Table of Contents
- Regression in DeepLearning
- Code Example
- Video Tutorial
1. Regression in DeepLearning:
- In this blog, we are going to construct an MLP for regression analysis.
- Regression is a very basic type of supervised learning algorithm which tries to find the best possible straight line to describe the main trend in training data.
- Regression analysis can help us to model the relationship between a dependent variable and one or more independent variables.
- When the independent variables move by how much we can expect the dependent variable to move, regression models are used to predict a continuous value. Weights in regression that define how important each of the variables is for predicting the dependent variable.
- we use the mean squared error as a loss function and the gradient descent as the optimizer.
- This is our basic MLP model we use in regression analyses. These x1, x2 are the inputs and W’S are the weights.
- The output will be a summation of all X*W and adding a bias. It will pass through an activation function.
- Suppose for regression we use linear activation function and for classification, it will be sigmoid activation function.
2 Code Example:
- In this blog, we will use the Boston Housing Data Set, which is collected by the U.S. Census Service concerning housing in the area of Boston.

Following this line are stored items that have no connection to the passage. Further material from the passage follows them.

-- pv_equiv track=rewrite | github.com/nounder/zift | scripts/gen_framework.py | _remove_toplevel_enum
-- ===== SOURCE A (Python) =====
-- def _remove_toplevel_enum(content, name):
--     """Remove a top-level (non-indented) enum/struct declaration."""
--     lines = content.split("\n")
--     out, skip = [], False
--     for line in lines:
--         if line.startswith(f"pub const {name} = ") and not line.startswith("    "):
--             skip = True
--             continue
--         if skip:
--             if line.strip() == "};":
--                 skip = False
--                 continue
--             continue
--         out.append(line)
--     return "\n".join(out)
-- ===== SOURCE B (Python) =====
-- def _remove_toplevel_enum(content, name):
--     """Remove a top-level enum/struct declaration, by segmenting at '};' lines
--     and truncating each segment at its first declaration-start line."""
--     prefix = f"pub const {name} = "
--     segments, cur = [], []
--     for line in content.split("\n"):
--         cur.append(line)
--         if line.strip() == "};":
--             segments.append(cur)
--             cur = []
--     segments.append(cur)
--     out = []
--     for seg in segments:
--         hit = next((k for k, l in enumerate(seg) if l.startswith(prefix)), None)
--         out.extend(seg if hit is None else seg[:hit])
--     return "\n".join(out)
-- ===== Notes on version B (the rewrite author's own statement) =====
-- stated objective: alternative
-- what changed: Replaces A's single-pass skip-flag state machine with a staged decomposition: first split the line list into '};'-terminated segments, then truncate each segment at its first 'pub const {name} = ' line (dropping the rest of the segment including its closing '};') and join the segments back.
import Mathlib
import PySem

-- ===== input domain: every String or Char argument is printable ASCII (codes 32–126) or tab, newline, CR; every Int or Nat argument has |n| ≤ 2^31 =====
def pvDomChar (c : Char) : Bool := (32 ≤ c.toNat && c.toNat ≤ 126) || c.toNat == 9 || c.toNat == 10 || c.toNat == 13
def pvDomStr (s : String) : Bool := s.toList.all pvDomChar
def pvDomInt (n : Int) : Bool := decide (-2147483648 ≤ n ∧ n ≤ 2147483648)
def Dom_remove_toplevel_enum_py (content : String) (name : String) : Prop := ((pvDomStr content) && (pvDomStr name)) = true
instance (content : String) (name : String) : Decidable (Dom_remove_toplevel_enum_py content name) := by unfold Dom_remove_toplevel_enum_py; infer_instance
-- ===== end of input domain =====

-- B replaces A's skip-flag state machine by a staged decomposition: split the
-- line list into "};"-terminated segments, then truncate each segment at its
-- first declaration-start line (objective: alternative, same cost).

-- ===== PORT A =====
-- the f-string prefix "pub const {name} = " as a char list
def pvPrefix (name : String) : List Char :=
  "pub const ".toList ++ name.toList ++ " = ".toList

-- one iteration of A's for-loop body over the state (out, skip)
def pvAStep (pre : List Char) (st : List (List Char) × Bool) (line : List Char) :
    List (List Char) × Bool :=
  if PySem.Chars.startswith line pre && !PySem.Chars.startswith line "    ".toList then
    (st.1, true)
  else if st.2 then
    if PySem.Chars.strip line = "};".toList then (st.1, false) else (st.1, true)
  else
    (st.1 ++ [line], false)

def remove_toplevel_enum_py (content : String) (name : String) : String :=
  let lines := PySem.Chars.splitOn content.toList ['\n']
  let res := lines.foldl (pvAStep (pvPrefix name)) ([], false)
  String.mk (PySem.Chars.join ['\n'] res.1)

-- ===== PORT B =====
-- B's first loop: accumulate lines into the current segment, closing it at "};"
def pvSegStep (st : List (List (List Char)) × List (List Char)) (line : List Char) :
    List (List (List Char)) × List (List Char) :=
  let cur := st.2 ++ [line]
  if PySem.Chars.strip line = "};".toList then (st.1 ++ [cur], []) else (st.1, cur)

def pvSegs (ls : List (List Char)) : List (List (List Char)) :=
  let st := ls.foldl pvSegStep ([], [])
  st.1 ++ [st.2]

-- B's per-segment processing: first index of a start line (next(...)), then slice
def pvProcSeg (pre : List Char) (seg : List (List Char)) : List (List Char) :=
  match seg.findIdx? (fun l => PySem.Chars.startswith l pre) with
  | none => seg
  | some k => seg.take k

def remove_toplevel_enum_py_alt (content : String) (name : String) : String :=
  let segs := pvSegs (PySem.Chars.splitOn content.toList ['\n'])
  let out := segs.foldl (fun out seg => out ++ pvProcSeg (pvPrefix name) seg) []
  String.mk (PySem.Chars.join ['\n'] out)

-- ===== PRECONDITION & SPEC =====
def Spec_remove_toplevel_enum_py (content : String) (name : String) (out : String) : Prop := out = remove_toplevel_enum_py_alt content name
instance (content : String) (name : String) (out : String) : Decidable (Spec_remove_toplevel_enum_py content name out) := by unfold Spec_remove_toplevel_enum_py; infer_instance

-- ===== CLAIM (what is proved, stated in full; the proofs are below) =====
def Claim_equal_remove_toplevel_enum_py : Prop := ∀ (content : String) (name : String), Dom_remove_toplevel_enum_py content name → Spec_remove_toplevel_enum_py content name (remove_toplevel_enum_py content name)

-- ===== LEMMAS AND PROOFS =====

-- proof-side intermediate form: A's state machine as a block-jumping recursion
def pvSkipBlock (ls : List (List Char)) : List (List Char) :=
  (ls.dropWhile (fun l => PySem.Chars.strip l ≠ "};".toList)).drop 1

def pvBGo (pre : List Char) : List (List Char) → List (List Char)
  | [] => []
  | l :: ls =>
    if PySem.Chars.startswith l pre then pvBGo pre (pvSkipBlock ls)
    else l :: pvBGo pre ls
termination_by ls => ls.length
decreasing_by
  · simp only [pvSkipBlock, List.length_drop, List.length_cons]
    have h1 := List.length_dropWhile_le (fun l => PySem.Chars.strip l ≠ "};".toList) ls
    omega
  · simp

-- map over the first element only
def pvMapFirst (f : List (List Char) → List (List Char)) :
    List (List (List Char)) → List (List (List Char))
  | [] => []
  | s :: ss => f s :: ss

-- the prefix always starts with 'p'
theorem pvPrefix_head (name : String) : ∃ t, pvPrefix name = 'p' :: t :=
  ⟨"ub const ".toList ++ name.toList ++ " = ".toList, rfl⟩

-- a line matching the prefix starts with the non-space letter 'p'
theorem pv_start_head {name : String} {l : List Char}
    (h : PySem.Chars.startswith l (pvPrefix name) = true) : ∃ t, l = 'p' :: t := by
  obtain ⟨t, ht⟩ := pvPrefix_head name
  rw [PySem.Chars.startswith_iff, ht] at h
  obtain ⟨u, hu⟩ := h
  exact ⟨t ++ u, hu.symm⟩

-- hence it does not start with four spaces (A's second test is redundant)
theorem pv_start_not_spaces {name : String} {l : List Char}
    (h : PySem.Chars.startswith l (pvPrefix name) = true) :
    PySem.Chars.startswith l "    ".toList = false := by
  obtain ⟨t, ht⟩ := pv_start_head h
  subst ht
  simp [PySem.Chars.startswith, List.isPrefixOf]

-- stripping a line that starts with 'p' yields a list starting with 'p'
theorem pv_strip_p_head (t : List Char) :
    ∃ u, PySem.Chars.strip ('p' :: t) = 'p' :: u := by
  have hl : PySem.Chars.lstrip ('p' :: t) = 'p' :: t := by
    simp [PySem.Chars.lstrip, show PySem.Chars.isspace 'p' = false from rfl]
  simp only [PySem.Chars.strip, hl, PySem.Chars.rstrip]
  rw [show ('p' :: t).reverse = t.reverse ++ ['p'] by simp]
  rw [List.dropWhile_append]
  split
  · exact ⟨[], by decide⟩
  · exact ⟨(List.dropWhile PySem.Chars.isspace t.reverse).reverse, by simp⟩

-- a start line never strips to the closing brace line
theorem pv_start_not_close {name : String} {l : List Char}
    (h : PySem.Chars.startswith l (pvPrefix name) = true) :
    ¬ PySem.Chars.strip l = "};".toList := by
  obtain ⟨t, ht⟩ := pv_start_head h
  subst ht
  obtain ⟨u, hu⟩ := pv_strip_p_head t
  rw [hu]
  intro hcon
  have : 'p' = '}' := by
    have := congrArg (List.head? ·) hcon
    simpa using this
  exact absurd this (by decide)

- This dataset contains 506 samples of a total of fourteen features.
The goal behind our regression problem is to use these thirteen features to predict the final column. which is the price of the house.
Code in Jupyter:
- First, we import the sequential model API from Keras. we are going to use Dense and drop out layers so we have to import them from Keras.
- Now we load the Boston housing data set from Keras, this load data function, we load the data and split it into training and test set this.
- Our training set contains 80 percent of the data, so we have 404 samples of 13 features in the training set and 102 samples in the test set
- Then we normalize our training and test data. First, we feed the scalar on the training data set, which returns a scalar with the normalized mean and standard deviation of the training data. Then we call transform data to scale both the training and test set.
- Now we generate a sequential model with dense and drop out layers. First, we construct a dense layer with 64 neurons.
- As this is the first layer, we have to specify the input dimension. As the data contains 13 features in the input, the input dimension will be 13. So in the first hidden layer, there will be 13 inputs and 64 outputs. We use Relu as our activation function.
- The next one is another dense layer with 32 neurons with the same activation function value.
- Then dropout layer with 0.2. To drop out is a technique used to prevent the model from overfitting. This dropout will reduce 20 percent input at the time of model training.
- After that, we have another dense layer with 16 neurons. Finally, we have a dense output layer. We are taking the default activation function, which is linear.
- Now we compile our regression model, we use MSE, which is the average squared error. We use the Adam optimizer, which calculates an exponential moving average of the gradient and the squared gradient and parameters control the decay rates of its moving averages.
- We are taking mean absolute error as a matric. The Matric has nothing to do with the model training. It is just a User-Friendly value that is easier to evaluate.
- It is the time to train our model we are providing the train data to the model and make it run for 800 epochs.
- The batch size is 32 as our training dataset contains 404 samples. So there will be 13 batches of 32 samples each. This verbal zero will train the model silently.
- Now, we evaluate the model as our lost function was mean squared error and metrics was a mean absolute error. This evaluation function will return a mean square error as a loss and mean absolute error as metrics.
Finally, we predict our outcomes from the model. We will compare the predicted outcome with the expected outcome. We will display only the first 10 results.
So our model predicts the outcome, which is almost similar to the expected result.